■ TASK BRIEF: In the records below, find the line with "rw [List.length_take]; omega" and the line with "theorem pv_loopA_iff_infix (kn". Print both exactly, along with every line between them, and no other line.

(AVAILABLE RECORDS)

-- pv_equiv track=rewrite | github.com/qingyun-tuberlin/computer-orientierte-mathematik | alte klausur code task/partialsequence.py | partialsequence
-- ===== SOURCE A (Python) =====
-- def partialsequence(n: int, k: int) -> bool:
--     # 题设：k 为 3 位正整数
--     # “滑动窗口”思想， 就是把“字符串扫描”换成“算术扫描”。
--     if k < 100 or k > 999:
--         raise ValueError("k must be a 3-digit positive integer (100..999).")
--
--     # 当 n 至少还有 3 位时，才能形成一个 3 位窗口
--     while n >= 100:
--         if n % 1000 == k:   # 末尾三位是否等于 k
--             return True
--         n //= 10            # 去掉 n 的最后一位，窗口左移一位
--     return False
-- ===== SOURCE B (Python) =====
-- def partialsequence(n: int, k: int) -> bool:
--     if k < 100 or k > 999:
--         raise ValueError("k must be a 3-digit positive integer (100..999).")
--     # string-based: k appears as 3 consecutive digits of n iff str(k) is a
--     # substring of str(n); numbers below 100 (incl. negatives) have no 3-digit window
--     return n >= 100 and str(k) in str(n)
-- ===== Notes on version B (the rewrite author's own statement) =====
-- stated objective: idiomatic
-- what changed: Replaced the arithmetic while-loop of modulo-1000 window checks with a single substring test str(k) in str(n) (guarded by n >= 100), computing the decimal string once instead of repeatedly dividing.
import Mathlib
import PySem

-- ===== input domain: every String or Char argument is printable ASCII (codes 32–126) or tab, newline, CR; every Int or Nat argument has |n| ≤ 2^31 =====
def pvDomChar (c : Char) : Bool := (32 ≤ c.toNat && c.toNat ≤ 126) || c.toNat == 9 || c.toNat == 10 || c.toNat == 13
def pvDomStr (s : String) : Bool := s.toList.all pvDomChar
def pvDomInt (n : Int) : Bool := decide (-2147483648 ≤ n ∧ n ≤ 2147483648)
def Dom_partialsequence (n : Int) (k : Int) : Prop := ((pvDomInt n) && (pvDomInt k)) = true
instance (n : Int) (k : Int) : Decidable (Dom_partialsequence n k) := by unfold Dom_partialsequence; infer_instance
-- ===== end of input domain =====

-- B replaces A's modulo-1000 sliding-window while-loop with one substring test on the decimal strings (idiomatic; same cost).

-- ===== PORT A =====
-- the 'while n >= 100' loop: check n % 1000 == k, then n //= 10
def partialsequenceLoopA (n : Int) (k : Int) : Bool :=
  if _h : 100 ≤ n then
    if PySem.Int.mod n 1000 = k then true
    else partialsequenceLoopA (PySem.Int.floordiv n 10) k
  else false
termination_by n.toNat
decreasing_by
  rw [PySem.Int.floordiv_eq_ediv_of_pos (by omega)]
  omega

def partialsequence (n : Int) (k : Int) : Bool :=
  if k < 100 ∨ 999 < k then false    -- Python raises ValueError here; excluded by Pre_
  else partialsequenceLoopA n k

-- ===== PORT B =====
def partialsequence_alt (n : Int) (k : Int) : Bool :=
  if k < 100 ∨ 999 < k then false    -- Python raises ValueError here; excluded by Pre_
  else decide (100 ≤ n) && PySem.Str.isIn (PySem.Int.toStr k) (PySem.Int.toStr n)

-- ===== PRECONDITION & SPEC =====
-- Pre_ excludes exactly the k outside 100..999, where the Python A raises ValueError.
def Pre_partialsequence (n : Int) (k : Int) : Prop := 100 ≤ k ∧ k ≤ 999
instance (n : Int) (k : Int) : Decidable (Pre_partialsequence n k) := by unfold Pre_partialsequence; infer_instance
def pvWitness_partialsequence : Int × Int := (123456, 345)

def Spec_partialsequence (n : Int) (k : Int) (out : Bool) : Prop := out = partialsequence_alt n k
instance (n : Int) (k : Int) (out : Bool) : Decidable (Spec_partialsequence n k out) := by unfold Spec_partialsequence; infer_instance

-- ===== CLAIM (what is proved, stated in full; the proofs are below) =====
def Claim_equal_partialsequence : Prop := ∀ (n : Int) (k : Int), Dom_partialsequence n k → Pre_partialsequence n k → Spec_partialsequence n k (partialsequence n k)

-- ===== LEMMAS AND PROOFS =====

-- digitChar undone by subtracting 48, on actual digits
theorem pv_digitChar_inv : ∀ x < 10, (Nat.digitChar x).toNat - 48 = x := by decide

theorem pv_map_digitChar_inv {l : List ℕ} (h : ∀ x ∈ l, x < 10) :
    (l.map Nat.digitChar).map (fun c => c.toNat - 48) = l := by
  induction l with
  | nil => rfl
  | cons a t ih =>
    simp only [List.map_cons, List.cons.injEq]
    exact ⟨pv_digitChar_inv a (h a (by simp)), ih (fun x hx => h x (by simp [hx]))⟩

-- Nat.toDigits is the big-endian digitChar rendering of Nat.digits
theorem pv_toDigitsCore_eq : ∀ (fuel m : ℕ) (l : List Char), 0 < m → m < 10 ^ fuel →
    Nat.toDigitsCore 10 fuel m l = ((Nat.digits 10 m).map Nat.digitChar).reverse ++ l := by
  intro fuel
  induction fuel with
  | zero => intro m l hm hlt; omega
  | succ f ih =>
    intro m l hm hlt
    rw [Nat.toDigitsCore]
    by_cases h10 : m / 10 = 0
    · rw [if_pos h10, Nat.digits_def' (by omega : (1:ℕ) < 10) hm, h10]
      simp
    · rw [if_neg h10,
        ih (m / 10) ((m % 10).digitChar :: l) (by omega)
          (Nat.div_lt_of_lt_mul (by rw [pow_succ] at hlt; omega)),
        Nat.digits_def' (by omega : (1:ℕ) < 10) hm]
      simp

theorem pv_toDigits_eq (m : ℕ) (hm : 0 < m) :
    Nat.toDigits 10 m = ((Nat.digits 10 m).map Nat.digitChar).reverse := by
  rw [Nat.toDigits, pv_toDigitsCore_eq (m + 1) m [] hm (by
    have h1 := Nat.lt_two_pow_self (n := m)
    have h2 := Nat.pow_le_pow_left (show 2 ≤ 10 by omega) m
    have h3 := Nat.pow_le_pow_right (show 1 ≤ 10 by omega) (Nat.le_succ m)
    omega)]
  simp

-- toChars of a nonnegative Int
theorem pv_toChars_nonneg (m : ℤ) (hm : 0 < m) :
    PySem.Int.toChars m = ((Nat.digits 10 m.toNat).map Nat.digitChar).reverse := by
  rw [PySem.Int.toChars, if_neg (by omega), pv_toDigits_eq m.toNat (by omega)]

-- digit-list length bounds
theorem pv_digits_len_le (m : ℕ) (h : m < 100) : (Nat.digits 10 m).length ≤ 2 := by
  rcases Nat.eq_zero_or_pos m with h0 | h0
  · simp [h0]
  · rw [Nat.length_digits 10 m (by omega) (by omega)]
    have : Nat.log 10 m < 2 := Nat.log_lt_of_lt_pow (by omega) (by norm_num; omega)
    omega

theorem pv_digits_len_ge (m : ℕ) (h : 100 ≤ m) : 3 ≤ (Nat.digits 10 m).length := by
  rw [Nat.length_digits 10 m (by omega) (by omega)]
  have : 2 ≤ Nat.log 10 m := Nat.le_log_of_pow_le (by omega) (by norm_num; omega)
  omega

-- digits of a 3-digit number
theorem pv_digits_k_len (kn : ℕ) (h1 : 100 ≤ kn) (h2 : kn ≤ 999) :
    (Nat.digits 10 kn).length = 3 := by
  rw [Nat.length_digits 10 kn (by omega) (by omega)]
  have hlo : 2 ≤ Nat.log 10 kn := Nat.le_log_of_pow_le (by omega) (by norm_num; omega)
  have hhi : Nat.log 10 kn < 3 := Nat.log_lt_of_lt_pow (by omega) (by norm_num; omega)
  omega

-- the three-digit k is a prefix of digits m  ↔  m % 1000 = k   (for m with ≥ 3 digits)
theorem pv_prefix_iff_mod (m kn : ℕ) (hm : 100 ≤ m) (h1 : 100 ≤ kn) (h2 : kn ≤ 999) :
    Nat.digits 10 kn <+: Nat.digits 10 m ↔ m % 1000 = kn := by
  have hklen : (Nat.digits 10 kn).length = 3 := pv_digits_k_len kn h1 h2
  have hmlen : 3 ≤ (Nat.digits 10 m).length := pv_digits_len_ge m hm
  have hmod : m % 1000 = Nat.ofDigits 10 ((Nat.digits 10 m).take 3) := by
    have := Nat.self_mod_pow_eq_ofDigits_take (p := 10) 3 m (by omega)
    simpa using this
  constructor
  · intro hpre
    obtain ⟨t, ht⟩ := hpre
    rw [hmod, ← ht, List.take_append_of_le_length (by omega), ← hklen, List.take_length,
      Nat.ofDigits_digits]
  · intro hmk
    rw [List.prefix_iff_eq_take, hklen]
    have hllen : ((Nat.digits 10 m).take 3).length = 3 := by
      rw [List.length_take]; omega
    obtain ⟨a, b, c, hlabc⟩ : ∃ a b c, (Nat.digits 10 m).take 3 = [a, b, c] := by
      match hl : (Nat.digits 10 m).take 3, hllen with
      | [a, b, c], _ => exact ⟨a, b, c, rfl⟩
    have hlt : ∀ x ∈ [a, b, c], x < 10 := by
      intro x hx
      rw [← hlabc] at hx
      exact Nat.digits_lt_base (by omega) (List.mem_of_mem_take hx)
    rw [hlabc] at hmod
    have hofl : Nat.ofDigits 10 [a, b, c] = kn := by rw [← hmod, hmk]
    have hc : c ≠ 0 := by
      intro hc0
      rw [hc0] at hofl
      simp [Nat.ofDigits] at hofl
      have ha : a < 10 := hlt a (by simp)
      have hb : b < 10 := hlt b (by simp)
      omega
    have := Nat.digits_ofDigits 10 (by omega) [a, b, c] hlt (by intro _; simpa using hc)
    rw [hofl] at this
    rw [this, hlabc]

-- arithmetic side: the loop finds k  ↔  digits k is an infix of digits m
theorem pv_loopA_iff_infix (kn : ℕ) (h1 : 100 ≤ kn) (h2 : kn ≤ 999) :
    ∀ m : ℕ, (partialsequenceLoopA (m : ℤ) (kn : ℤ) = true ↔ Nat.digits 10 kn <:+: Nat.digits 10 m) := by
  intro m
  induction m using Nat.strong_induction_on with
  | _ m ih =>
    by_cases hm : 100 ≤ m
    · rw [partialsequenceLoopA, dif_pos (by exact_mod_cast hm)]
      have hmod : PySem.Int.mod (m : ℤ) 1000 = ((m % 1000 : ℕ) : ℤ) := by
        rw [show ((1000 : ℤ)) = ((1000 : ℕ) : ℤ) by norm_num, PySem.Int.mod_natCast]
      have hdiv : PySem.Int.floordiv (m : ℤ) 10 = ((m / 10 : ℕ) : ℤ) := by
        rw [show ((10 : ℤ)) = ((10 : ℕ) : ℤ) by norm_num, PySem.Int.floordiv_natCast]
      have hdig : Nat.digits 10 m = m % 10 :: Nat.digits 10 (m / 10) :=
        Nat.digits_def' (by omega) (by omega)
      rw [hdig, List.infix_cons_iff, ← hdig]
      by_cases hk : m % 1000 = kn
      · rw [if_pos (by rw [hmod]; exact_mod_cast hk)]
        simp only [true_iff]
        left
        exact (pv_prefix_iff_mod m kn hm h1 h2).mpr hk
      · rw [if_neg (by rw [hmod]; intro hc; exact hk (by exact_mod_cast hc))]
        rw [hdiv, ih (m / 10) (by omega)]
        constructor
        · intro h; exact Or.inr h
        · rintro (hpre | hinf)
          · exact absurd ((pv_prefix_iff_mod m kn hm h1 h2).mp hpre) hk
          · exact hinf
    · rw [partialsequenceLoopA, dif_neg (by exact_mod_cast hm)]
      simp only [Bool.false_eq_true, false_iff]
      intro hinf
      have := List.IsInfix.length_le hinf
      have hk3 : (Nat.digits 10 kn).length = 3 := pv_digits_k_len kn h1 h2
      have hm2 : (Nat.digits 10 m).length ≤ 2 := pv_digits_len_le m (by omega)
      omega

-- string side: str(k) in str(n)  ↔  digits k is an infix of digits n   (for 100 ≤ n)
theorem pv_isIn_iff_infix (n : ℤ) (kn : ℕ) (hn : 100 ≤ n) (h1 : 100 ≤ kn) (h2 : kn ≤ 999) :
    PySem.Str.isIn (PySem.Int.toStr (kn : ℤ)) (PySem.Int.toStr n) = true ↔
      Nat.digits 10 kn <:+: Nat.digits 10 n.toNat := by
  rw [PySem.Str.isIn_iff_infix, PySem.Int.toList_toStr, PySem.Int.toList_toStr,
      pv_toChars_nonneg _ (by omega), pv_toChars_nonneg n (by omega)]
  simp only [Int.toNat_natCast]
  rw [List.reverse_infix]
  constructor
  · intro h
    have h' := List.IsInfix.map (fun c => c.toNat - 48) h
    rwa [pv_map_digitChar_inv (fun x hx => Nat.digits_lt_base (by omega) hx),
         pv_map_digitChar_inv (fun x hx => Nat.digits_lt_base (by omega) hx)] at h'
  · exact fun h => List.IsInfix.map Nat.digitChar h

-- ===== VERDICT (by name: the statement is the Claim_ definition above) =====
theorem partialsequence_spec : Claim_equal_partialsequence := by
  intro n k _ hpre
  obtain ⟨hk1, hk2⟩ := hpre
  unfold Spec_partialsequence partialsequence partialsequence_alt
  rw [if_neg (by omega), if_neg (by omega)]
  by_cases hn : 100 ≤ n
  · have hkn : k = ((k.toNat : ℕ) : ℤ) := by omega
    have hnn : n = ((n.toNat : ℕ) : ℤ) := by omega
    rw [decide_eq_true (by omega : 100 ≤ n), Bool.true_and]
    have harith := pv_loopA_iff_infix k.toNat (by omega) (by omega) n.toNat
    have hstr := pv_isIn_iff_infix n k.toNat hn (by omega) (by omega)
    rw [← hkn] at harith hstr
    rw [← hnn] at harith
    by_cases hres : partialsequenceLoopA n k = true
    · rw [hres, Eq.comm, hstr, ← harith, hres]
    · rw [Bool.not_eq_true] at hres
      rw [hres, Eq.comm]
      rw [Bool.eq_false_iff]
      intro hc
      rw [hstr, ← harith] at hc
      rw [hc] at hres
      simp at hres
  · rw [partialsequenceLoopA, dif_neg hn, decide_eq_false (by omega), Bool.false_and]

(End AVAILABLE RECORDS)

■ TASK RESPONSE:
      rw [List.length_take]; omega
    obtain ⟨a, b, c, hlabc⟩ : ∃ a b c, (Nat.digits 10 m).take 3 = [a, b, c] := by
      match hl : (Nat.digits 10 m).take 3, hllen with
      | [a, b, c], _ => exact ⟨a, b, c, rfl⟩
    have hlt : ∀ x ∈ [a, b, c], x < 10 := by
      intro x hx
      rw [← hlabc] at hx
      exact Nat.digits_lt_base (by omega) (List.mem_of_mem_take hx)
    rw [hlabc] at hmod
    have hofl : Nat.ofDigits 10 [a, b, c] = kn := by rw [← hmod, hmk]
    have hc : c ≠ 0 := by
      intro hc0
      rw [hc0] at hofl
      simp [Nat.ofDigits] at hofl
      have ha : a < 10 := hlt a (by simp)
      have hb : b < 10 := hlt b (by simp)
      omega
    have := Nat.digits_ofDigits 10 (by omega) [a, b, c] hlt (by intro _; simpa using hc)
    rw [hofl] at this
    rw [this, hlabc]

-- arithmetic side: the loop finds k  ↔  digits k is an infix of digits m
theorem pv_loopA_iff_infix (kn : ℕ) (h1 : 100 ≤ kn) (h2 : kn ≤ 999) :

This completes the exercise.